This means, even a fat, ugly person, black, gay or what have you. Give them the decency of your thoughts. You would be shocked at how much heartache is out there, and how unfair people can be.
Treat all as your equal, even whe you succedd.
Have compassion, caring for all.

When you have this, your bride will be there.
After 59 years of work, military, in retrospect. The rules are very simple. Live the life you want, love who you want. And enjoy.

And read a lot of poetry!
Good Luck


----------



## DukeGrad (Dec 28, 2003)

Poetry
I say poetry. In the servcie you hear God and country. The bible has some powerful sayings.

I love poetry, when you are alone, down in the dumps. Feeling dismal.
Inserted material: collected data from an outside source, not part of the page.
-- pv_equiv track=rewrite | github.com/schmidtfrk/master-thesis-scripts | bsm_lib.py | span_generator_mod2
-- ===== SOURCE A (Python) =====
-- import itertools
--
-- def span_generator_mod2(liste):
--     """ Takes a list of vectors and returns all linearcombinations(modulo 2)
--
--         Input:
--         liste: list of lists of numbers
--
--         Output:
--         generator of Lists of numbers
--     """
--     if liste==[]:
--         return liste
--     n = len(liste[0])
--     transpose = list(zip(*liste))
--     coefficients = itertools.product(range(2), repeat=len(liste))
--     for coeff in coefficients:
--         yield [sum((a * c) for a, c in zip(transpose[i], coeff)) % 2 for i in range(n)]
-- ===== SOURCE B (Python) =====
-- def span_generator_mod2(liste):
--     """Same result as A: yields all mod-2 linear combinations of the input
--     vectors, in itertools.product coefficient order, by incremental doubling
--     (each new vector doubles the set of combinations) instead of recomputing
--     every combination from scratch."""
--     if liste == []:
--         return liste
--     n = len(liste[0])
--     combos = [[0] * n]
--     for v in reversed(liste):
--         combos += [[(r[i] + v[i]) % 2 for i in range(n)] for r in combos]
--     for c in combos:
--         yield c
-- ===== Notes on version B (the rewrite author's own statement) =====
-- stated objective: faster
-- what changed: Instead of recomputing each of the 2^k combinations from scratch with a k-term dot product per coordinate, B doubles a list of already-reduced combinations once per input vector (one mod-2 vector addition per new combination), yielding the same sequence in product order.
import Mathlib
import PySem

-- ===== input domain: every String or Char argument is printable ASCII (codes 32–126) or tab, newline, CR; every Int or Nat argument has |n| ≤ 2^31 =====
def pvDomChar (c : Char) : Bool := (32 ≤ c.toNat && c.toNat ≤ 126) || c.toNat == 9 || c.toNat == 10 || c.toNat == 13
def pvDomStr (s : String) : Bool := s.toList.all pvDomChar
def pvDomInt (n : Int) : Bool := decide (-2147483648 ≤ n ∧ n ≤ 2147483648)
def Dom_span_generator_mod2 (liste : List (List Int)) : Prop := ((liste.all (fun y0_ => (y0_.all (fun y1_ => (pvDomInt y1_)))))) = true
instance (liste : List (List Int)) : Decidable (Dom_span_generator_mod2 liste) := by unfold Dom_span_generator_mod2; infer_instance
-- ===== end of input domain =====

-- B replaces A's per-combination k-term dot products by incremental doubling with
-- mod-2 vector addition (objective: faster; proved equal on Pre_; A is a
-- generator in Python — the equivalence is about the sequence of yielded values).

-- ===== PORT A =====
-- transpose = list(zip(*liste)) : rows truncated to the minimum row length
def pyTranspose (liste : List (List Int)) : List (List Int) :=
  let m := liste.foldl (fun acc r => min acc r.length) (liste.headD []).length
  (List.range m).map (fun i => liste.map (fun row => row.getD i 0))

-- sum(a*c for a, c in zip(xs, cs))
def sumProd : List Int → List Int → Int
  | a :: as_, c :: cs => a * c + sumProd as_ cs
  | _, _ => 0

-- itertools.product(range(2), repeat=k), first coordinate slowest
def pyProduct2 : Nat → List (List Int)
  | 0 => [[]]
  | k + 1 => (pyProduct2 k).map (fun t => 0 :: t) ++ (pyProduct2 k).map (fun t => 1 :: t)

def span_generator_mod2 (liste : List (List Int)) : List (List Int) :=
  if liste = [] then [] else
    let n := (liste.headD []).length
    let transpose := pyTranspose liste
    (pyProduct2 liste.length).map (fun coeff =>
      (List.range n).map (fun i => PySem.Int.mod (sumProd (transpose.getD i []) coeff) 2))

-- ===== PORT B =====
-- [(r[i] + v[i]) % 2 for i in range(n)]  (getD is exact: Pre_ keeps every index in range)
def xorRow (n : Nat) (v r : List Int) : List Int :=
  (List.range n).map (fun i => PySem.Int.mod (r.getD i 0 + v.getD i 0) 2)

def span_generator_mod2_alt (liste : List (List Int)) : List (List Int) :=
  match liste with
  | [] => []
  | first :: _ =>
    let n := first.length
    liste.reverse.foldl (fun combos v => combos ++ combos.map (fun r => xorRow n v r))
      [List.replicate n 0]

-- ===== PRECONDITION & SPEC =====
-- Pre_ excludes exactly the inputs on which A raises IndexError: some row shorter
-- than the first row (then zip truncates the transpose and transpose[i] is missing).
def Pre_span_generator_mod2 (liste : List (List Int)) : Prop :=
  ∀ row ∈ liste, (liste.headD []).length ≤ row.length
instance (liste : List (List Int)) : Decidable (Pre_span_generator_mod2 liste) := by
  unfold Pre_span_generator_mod2; infer_instance

def pvWitness_span_generator_mod2 : List (List Int) := [[1, 0], [0, 1]]

def Spec_span_generator_mod2 (liste : List (List Int)) (out : List (List Int)) : Prop :=
  out = span_generator_mod2_alt liste
instance (liste : List (List Int)) (out : List (List Int)) : Decidable (Spec_span_generator_mod2 liste out) := by
  unfold Spec_span_generator_mod2; infer_instance

-- ===== CLAIM (what is proved, stated in full; the proofs are below) =====
def Claim_equal_span_generator_mod2 : Prop := ∀ (liste : List (List Int)), Dom_span_generator_mod2 liste → Pre_span_generator_mod2 liste → Spec_span_generator_mod2 liste (span_generator_mod2 liste)

-- ===== LEMMAS AND PROOFS =====

-- the common reference value: combination of `rows` with coefficients `c`, coordinatewise mod 2
def refVal (n : Nat) (rows : List (List Int)) (c : List Int) : List Int :=
  (List.range n).map (fun i => PySem.Int.mod (sumProd (rows.map (fun row => row.getD i 0)) c) 2)

theorem getD_range_map {α : Type} (h : Nat → α) (d : α) {n i : Nat} (hi : i < n) :
    ((List.range n).map h).getD i d = h i := by
  simp [List.getD, hi]

theorem mod_add_mod2 (a b : Int) :
    PySem.Int.mod (b + PySem.Int.mod a 2) 2 = PySem.Int.mod (b + a) 2 := by
  have h2 : (0:Int) < 2 := by norm_num
  simp only [PySem.Int.mod_eq_emod_of_pos h2]
  omega

-- B's doubling fold produces exactly the reference values in product order
theorem altFold_eq (n : Nat) (rows : List (List Int)) :
    rows.reverse.foldl (fun combos v => combos ++ combos.map (fun r => xorRow n v r))
      [List.replicate n 0]
      = (pyProduct2 rows.length).map (refVal n rows) := by
  induction rows with
  | nil =>
      simp [pyProduct2, refVal, sumProd, PySem.Int.mod]
  | cons v rest ih =>
      rw [List.reverse_cons, List.foldl_concat, ih]
      simp only [pyProduct2, List.length_cons, List.map_append, List.map_map]
      congr 1
      · apply List.map_congr_left
        intro c hc
        simp only [Function.comp_apply, refVal]
        apply List.map_congr_left
        intro i hi
        simp [sumProd]
      · apply List.map_congr_left
        intro c hc
        show xorRow n v (refVal n rest c) = refVal n (v :: rest) (1 :: c)
        unfold refVal xorRow
        apply List.map_congr_left
        intro i hi
        simp only [List.mem_range] at hi
        rw [getD_range_map _ _ hi]
        simp only [List.map_cons, sumProd, mul_one]
        rw [add_comm (PySem.Int.mod _ 2), mod_add_mod2]

-- under Pre_, the minimum row length is the first row's length
theorem foldl_min_len (rows : List (List Int)) (n : Nat)
    (h : ∀ r ∈ rows, n ≤ r.length) :
    rows.foldl (fun acc r => min acc r.length) n = n := by
  induction rows with
  | nil => rfl
  | cons r rest ih =>
      simp only [List.foldl_cons]
      rw [Nat.min_eq_left (h r (by simp))]
      exact ih (fun r hr => h r (List.mem_cons_of_mem _ hr))

-- ===== VERDICT (by name: the statement is the Claim_ definition above) =====
theorem span_generator_mod2_spec : Claim_equal_span_generator_mod2 := by
  intro liste _ hpre
  unfold Spec_span_generator_mod2
  match liste with
  | [] => rfl
  | first :: rest =>
      unfold span_generator_mod2 span_generator_mod2_alt
      simp only [if_neg (by simp : ¬ (first :: rest = []))]
      rw [altFold_eq]
      apply List.map_congr_left
      intro c hc
      unfold refVal
      apply List.map_congr_left
      intro i hi
      simp only [List.mem_range] at hi
      congr 2
      unfold pyTranspose
      have hmin : (first :: rest).foldl (fun acc r => min acc r.length)
          ((first :: rest).headD []).length = ((first :: rest).headD []).length :=
        foldl_min_len _ _ (fun r hr => hpre r hr)
      rw [hmin]
      exact getD_range_map _ _ hi
-- product-then-filter over per-axis ranges computed from numerator a, keeping dot = t
def pvFMF (bs a : Int) (gs : List (List Int)) (t : Int) (f : List Int → List String) : List String :=
  (pvProd (pvAxes bs a gs)).flatMap (fun c => if pvDot gs c = t then f c else [])

-- B's computation, rephrased over the suffix of groups (accumulator dropped)
def pvBres (bs pl ans : Int) (sfs : String) (gs : List (List Int)) : List String :=
  if (gs.map (fun g => (g.length : Int))).sum ≠ pl then []
  else pvFMF bs ans gs ans (fun c => emitL (sfs ++ pvJoin (c.map (fun i => PySem.Int.toStr i ++ ","))))

lemma pvFlatMap_congr {α β : Type} {l : List α} {f g : α → List β} (h : ∀ x ∈ l, f x = g x) :
    l.flatMap f = l.flatMap g := by
  induction l with
  | nil => rfl
  | cons a l ih =>
    simp only [List.flatMap_cons, h a (List.mem_cons_self ..)]
    rw [ih (fun x hx => h x (List.mem_cons_of_mem _ hx))]

lemma pvProd_cons_flatMap (r : List Int) (rs : List (List Int)) (F : List Int → List String) :
    (pvProd (r :: rs)).flatMap F = r.flatMap (fun i => (pvProd rs).flatMap (fun c => F (i :: c))) := by
  simp [pvProd, List.flatMap_assoc, List.flatMap_map]

lemma pvDot_cons (g : List Int) (gs : List (List Int)) (i : Int) (c : List Int) :
    pvDot (g :: gs) (i :: c) = (g.length : Int) * i + pvDot gs c := by
  simp [pvDot]

lemma pvDot_cons_eq (g : List Int) (gs : List (List Int)) (i : Int) (c : List Int) (t : Int) :
    (pvDot (g :: gs) (i :: c) = t) = (pvDot gs c = t - (g.length : Int) * i) := by
  rw [pvDot_cons]; apply propext; constructor <;> intro <;> omega

lemma pv_len_pos {g : List Int} (h : g ≠ []) : 1 ≤ (g.length : Int) := by
  have := List.length_pos_of_ne_nil h
  omega

-- peeling the first axis off the filtered product
lemma pvFMF_cons (bs x : Int) (g : List Int) (gs : List (List Int)) (t : Int) (f : List Int → List String) :
    pvFMF bs x (g :: gs) t f =
      (PySem.List.pyRange 1 (min bs (PySem.Int.floordiv x (g.length : Int)) + 1) 1).flatMap
        (fun i => pvFMF bs x gs (t - (g.length : Int) * i) (fun c => f (i :: c))) := by
  simp only [pvFMF, pvAxes, List.map_cons]
  rw [pvProd_cons_flatMap]
  refine pvFlatMap_congr fun i _ => ?_
  simp only [pvDot_cons_eq]

-- if the target is negative no product tuple passes the filter
lemma pvFMF_dead (bs : Int) : ∀ (gs : List (List Int)), (∀ g ∈ gs, g ≠ []) →
    ∀ (t a : Int) (f : List Int → List String), t < 0 → pvFMF bs a gs t f = [] := by
  intro gs
  induction gs with
  | nil =>
    intro _ t a f ht
    simp only [pvFMF, pvAxes, pvDot, List.map_nil, pvProd, List.flatMap_cons, List.flatMap_nil,
      List.zipWith_nil_left, List.sum_nil, List.append_nil]
    rw [if_neg (by omega)]
  | cons g gs ih =>
    intro hne t a f ht
    have hn : 1 ≤ (g.length : Int) := pv_len_pos (hne g (List.mem_cons_self ..))
    rw [pvFMF_cons]
    apply List.flatMap_eq_nil_iff.2
    intro i hi
    have hi1 : 1 ≤ i := (PySem.List.mem_pyRange_one.1 hi).1
    have hpos : 0 < (g.length : Int) * i := mul_pos (by omega) (by omega)
    exact ih (fun x hx => hne x (List.mem_cons_of_mem _ hx)) (t - (g.length : Int) * i) a
      (fun c => f (i :: c)) (by omega)

-- enlarging the numerator of the per-axis bounds does not change the filtered output
lemma pvFMF_ext (bs : Int) : ∀ (gs : List (List Int)), (∀ g ∈ gs, g ≠ []) →
    ∀ (t a a' : Int) (f : List Int → List String), t ≤ a' → a' ≤ a →
    pvFMF bs a' gs t f = pvFMF bs a gs t f := by
  intro gs
  induction gs with
  | nil => intro _ t a a' f _ _; rfl
  | cons g gs ih =>
    intro hne t a a' f hta ha
    have hn : 1 ≤ (g.length : Int) := pv_len_pos (hne g (List.mem_cons_self ..))
    have hne' : ∀ x ∈ gs, x ≠ [] := fun x hx => hne x (List.mem_cons_of_mem _ hx)
    have hdiv_le : PySem.Int.floordiv a' (g.length : Int) ≤ PySem.Int.floordiv a (g.length : Int) := by
      rw [PySem.Int.le_floordiv_iff_mul_le (by omega)]
      have h1 := PySem.Int.floordiv_mul_add_mod a' (g.length : Int)
      have h2 := PySem.Int.mod_nonneg a' (b := (g.length : Int)) (by omega)
      omega
    have hdead : ∀ i : Int, 1 ≤ i → min bs (PySem.Int.floordiv a' (g.length : Int)) < i → i ≤ bs →
        pvFMF bs a gs (t - (g.length : Int) * i) (fun c => f (i :: c)) = [] := by
      intro i h1 h2 h3
      have hdi : PySem.Int.floordiv a' (g.length : Int) < i := by
        rcases min_lt_iff.1 h2 with h | h
        · omega
        · exact h
      have hlt : a' < i * (g.length : Int) := (PySem.Int.floordiv_lt_iff_lt_mul (by omega)).1 hdi
      rw [mul_comm] at hlt
      exact pvFMF_dead bs gs hne' _ a _ (by omega)
    rw [pvFMF_cons, pvFMF_cons]
    by_cases hb0 : 0 ≤ min bs (PySem.Int.floordiv a' (g.length : Int))
    · rw [PySem.List.pyRange_one_append 1 (min bs (PySem.Int.floordiv a' (g.length : Int)) + 1)
        (min bs (PySem.Int.floordiv a (g.length : Int)) + 1) (by omega)
        (by have := min_le_min (le_refl bs) hdiv_le; omega), List.flatMap_append]
      have hcut : (PySem.List.pyRange (min bs (PySem.Int.floordiv a' (g.length : Int)) + 1)
          (min bs (PySem.Int.floordiv a (g.length : Int)) + 1) 1).flatMap
          (fun i => pvFMF bs a gs (t - (g.length : Int) * i) (fun c => f (i :: c))) = [] := by
        apply List.flatMap_eq_nil_iff.2
        intro i hi
        rcases PySem.List.mem_pyRange_one.1 hi with ⟨hi1, hi2⟩
        have hbsle := min_le_left bs (PySem.Int.floordiv a (g.length : Int))
        exact hdead i (by omega) (by omega) (by omega)
      rw [hcut, List.append_nil]
      refine pvFlatMap_congr fun i hi => ?_
      rcases PySem.List.mem_pyRange_one.1 hi with ⟨hi1, hi2⟩
      have hnn : 0 ≤ (g.length : Int) * i := mul_nonneg (by omega) (by omega)
      exact ih hne' (t - (g.length : Int) * i) a a' (fun c => f (i :: c)) (by omega) ha
    · rw [PySem.List.pyRange_one_eq_nil (by omega), List.flatMap_nil]
      symm
      apply List.flatMap_eq_nil_iff.2
      intro i hi
      rcases PySem.List.mem_pyRange_one.1 hi with ⟨hi1, hi2⟩
      have hbsle := min_le_left bs (PySem.Int.floordiv a (g.length : Int))
      exact hdead i (by omega) (by omega) (by omega)

-- A's suffix recursion equals B's filtered product
lemma results_eq_pvBres (bs : Int) : ∀ (gs : List (List Int)), (∀ g ∈ gs, g ≠ []) →
    ∀ (pl ans : Int) (sfs : String), results bs pl ans sfs gs = pvBres bs pl ans sfs gs := by
  intro gs
  induction gs with
  | nil =>
    intro _ pl ans sfs
    simp only [results, pvBres, pvFMF, pvAxes, pvDot, List.map_nil, List.sum_nil, pvProd,
      List.flatMap_cons, List.flatMap_nil, List.zipWith_nil_left, List.append_nil,
      pvJoin, String.append_empty]
    by_cases h1 : pl = 0 ∧ ans = 0
    · rw [if_pos h1, if_neg (by omega), if_pos (by omega)]
    · rw [if_neg h1]
      by_cases h2 : (0 : Int) ≠ pl
      · rw [if_pos h2]
      · rw [if_neg h2, if_neg (by omega)]
  | cons g gs ih =>
    intro hne pl ans sfs
    have hn : 1 ≤ (g.length : Int) := pv_len_pos (hne g (List.mem_cons_self ..))
    have hne' : ∀ x ∈ gs, x ≠ [] := fun x hx => hne x (List.mem_cons_of_mem _ hx)
    have hsum0 : 0 ≤ (gs.map (fun g => ((g.length : Int)))).sum := by
      apply List.sum_nonneg
      intro x hx
      simp only [List.mem_map] at hx
      rcases hx with ⟨y, _, rfl⟩
      omega
    simp only [results, pvBres, List.map_cons, List.sum_cons]
    by_cases hguard : pl = 0 ∨ ans ≤ 0
    · rw [if_pos hguard]
      by_cases hS : (g.length : Int) + (gs.map (fun g => ((g.length : Int)))).sum = pl
      · rw [if_neg (by omega)]
        rcases hguard with hp | hans
        · exact absurd hS (by omega)
        · symm
          rw [pvFMF_cons]
          have hdv : PySem.Int.floordiv ans (g.length : Int) < 1 :=
            (PySem.Int.floordiv_lt_iff_lt_mul (by omega)).2 (by omega)
          rw [PySem.List.pyRange_one_eq_nil (by have := min_le_right bs (PySem.Int.floordiv ans (g.length : Int)); omega)]
          exact List.flatMap_nil
      · rw [if_pos (by omega)]
    · rw [if_neg hguard]
      rw [not_or] at hguard
      simp only [ih hne']
      by_cases hS : (g.length : Int) + (gs.map (fun g => ((g.length : Int)))).sum = pl
      · rw [if_neg (by omega), pvFMF_cons]
        refine pvFlatMap_congr fun i hi => ?_
        rcases PySem.List.mem_pyRange_one.1 hi with ⟨hi1, _⟩
        have hnn : 0 ≤ (g.length : Int) * i := mul_nonneg (by omega) (by omega)
        rw [pvBres, if_neg (by omega)]
        rw [pvFMF_ext bs gs hne' (ans - (g.length : Int) * i) ans (ans - (g.length : Int) * i)
          (fun c => emitL ((sfs ++ PySem.Int.toStr i ++ ",") ++ pvJoin (c.map (fun j => PySem.Int.toStr j ++ ",")))) le_rfl (by omega)]
        refine pvFlatMap_congr fun c _ => ?_
        simp only [List.map_cons, pvJoin, String.append_assoc]
      · rw [if_pos (by omega)]
        apply List.flatMap_eq_nil_iff.2
        intro i _
        rw [pvBres, if_pos (by omega)]

-- the loop helper, assuming the characterisation one level down
lemma pvALoop_eq (bs num : Int) (possible : List (List Int)) (idxNext : Int) (gs : List (List Int))
    (H : ∀ pl ans array sfs, partition_possible_values_sum_rec pl ans array bs sfs possible idxNext
        = array ++ results bs pl ans sfs gs) :
    ∀ (is : List Int) (pl ans : Int) (sfs : String) (array : List String),
      pvALoop pl ans num bs sfs possible idxNext is array =
        array ++ is.flatMap (fun i => results bs (pl - num) (ans - num * i) (sfs ++ PySem.Int.toStr i ++ ",") gs) := by
  intro is
  induction is with
  | nil => intro pl ans sfs array; rw [pvALoop]; simp
  | cons i rest ihl =>
    intro pl ans sfs array
    rw [pvALoop, H, ihl, List.flatMap_cons, List.append_assoc]

-- A's port equals its suffix recursion
lemma pvA_eq (bs : Int) : ∀ (gs : List (List Int)) (possible : List (List Int)) (idx : Int),
    0 ≤ idx → idx + (gs.length : Int) = (possible.length : Int) → possible.drop idx.toNat = gs →
    ∀ (pl ans : Int) (array : List String) (sfs : String),
      partition_possible_values_sum_rec pl ans array bs sfs possible idx = array ++ results bs pl ans sfs gs := by
  intro gs
  induction gs with
  | nil =>
    intro possible idx h0 hlen _ pl ans array sfs
    have hidx : idx = (possible.length : Int) := by simpa using hlen
    rw [partition_possible_values_sum_rec]
    by_cases h1 : pl = 0 ∧ ans = 0
    · rw [if_pos (show pl = 0 ∧ ans = 0 ∧ idx = (possible.length : Int) from ⟨h1.1, h1.2, hidx⟩)]
      simp only [results, if_pos h1, emitL]
      split_ifs <;> simp
    · rw [if_neg (by tauto), if_pos (by tauto)]
      simp only [results, if_neg h1, List.append_nil]
  | cons g gs ih =>
    intro possible idx h0 hlen hdrop pl ans array sfs
    have hlen' : idx + 1 + (gs.length : Int) = (possible.length : Int) := by
      simp only [List.length_cons] at hlen; push_cast at hlen ⊢; omega
    have hlt : idx < (possible.length : Int) := by omega
    have hget : PySem.List.pyGet? possible idx = some g := by
      rw [PySem.List.pyGet?_of_nonneg possible h0]
      have h1 : (possible.drop idx.toNat)[0]? = some g := by rw [hdrop]; rfl
      rw [List.getElem?_drop] at h1
      simpa using h1
    have hdrop' : possible.drop (idx + 1).toNat = gs := by
      rw [show (idx + 1).toNat = idx.toNat + 1 by omega, ← List.drop_drop, hdrop]
      rfl
    have H : ∀ pl' ans' array' sfs',
        partition_possible_values_sum_rec pl' ans' array' bs sfs' possible (idx + 1)
          = array' ++ results bs pl' ans' sfs' gs :=
      fun pl' ans' array' sfs' => ih possible (idx + 1) (by omega) hlen' hdrop' pl' ans' array' sfs'
    rw [partition_possible_values_sum_rec]
    rw [if_neg (by rintro ⟨_, _, hc⟩; omega)]
    by_cases h2 : pl = 0 ∨ ans ≤ 0
    · rw [if_pos (by tauto)]
      simp only [results, if_pos h2, List.append_nil]
    · rw [if_neg (by rintro (hc | hc | hc); exacts [h2 (Or.inl hc), h2 (Or.inr hc), by omega])]
      split
      · next heq => simp [hget] at heq
      · next g' heq =>
        rw [hget] at heq
        injection heq with heq'
        subst heq'
        rw [pvALoop_eq bs (g.length : Int) possible (idx + 1) gs H]
        simp only [results, if_neg h2]

-- B's fold over the product, as append of a flatMap
lemma pvBfold_eq (ansv : Int) (sfs : String) (S : List Int) :
    ∀ (l : List (List Int)) (arr : List String),
      l.foldl (fun arr combo =>
        if (List.zipWith (fun n i => n * i) S combo).sum ≠ ansv then arr
        else
          let toAppend := PySem.Str.slice (sfs ++ pvJoin (combo.map (fun i => PySem.Int.toStr i ++ ","))) none (some (-1))
          let parts := PySem.Chars.splitOn toAppend.toList [',']
          if (PySem.Set.ofList parts).length = parts.length then arr ++ [toAppend] else arr) arr
      = arr ++ l.flatMap (fun combo =>
          if (List.zipWith (fun n i => n * i) S combo).sum = ansv then
            emitL (sfs ++ pvJoin (combo.map (fun i => PySem.Int.toStr i ++ ","))) else []) := by
  intro l
  induction l with
  | nil => intro arr; simp
  | cons c l ihl =>
    intro arr
    simp only [List.foldl_cons, List.flatMap_cons]
    by_cases hc : (List.zipWith (fun n i => n * i) S c).sum = ansv
    · rw [if_neg (by omega), if_pos hc, ihl]
      simp only [emitL]
      split_ifs <;> simp
    · rw [if_pos hc, if_neg hc, ihl]
      simp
There is so, so mcuh beauty in poetry.
I have thousands that I love.
I share one that always leaves me at rest.
It was done by a black femal poet.
Corrine Roosevetl Robinson: The path that leads to No Where.
It is a powerful start, frightening in the first part. Starts with a storm, and dark clouds etc.
The ending will leave you with joy, relief.
Google this y friend. I am computerdumb and can not get the link.
A lot more.
Music is another way to seek relief as well y friend
Nice day
Off to the gym
Jim


----------



## Howard (Dec 7, 2004)

Always do right–this will gratify some and astonish the rest.


----------



## ThomasK (Jul 7, 2010)

Read "The Millionaire Next Door." 

There's another good book called Eight Mindful Steps to Happiness or something like that. Even if you're not Buddhist, much of it is good advice for everyday living.


----------



## Howard (Dec 7, 2004)

"Always try to listen to your heart".


----------



## flylot74 (Jul 26, 2007)

Life is a short meaningless journey filled with emptiness and pain. Get laid as often as you can! 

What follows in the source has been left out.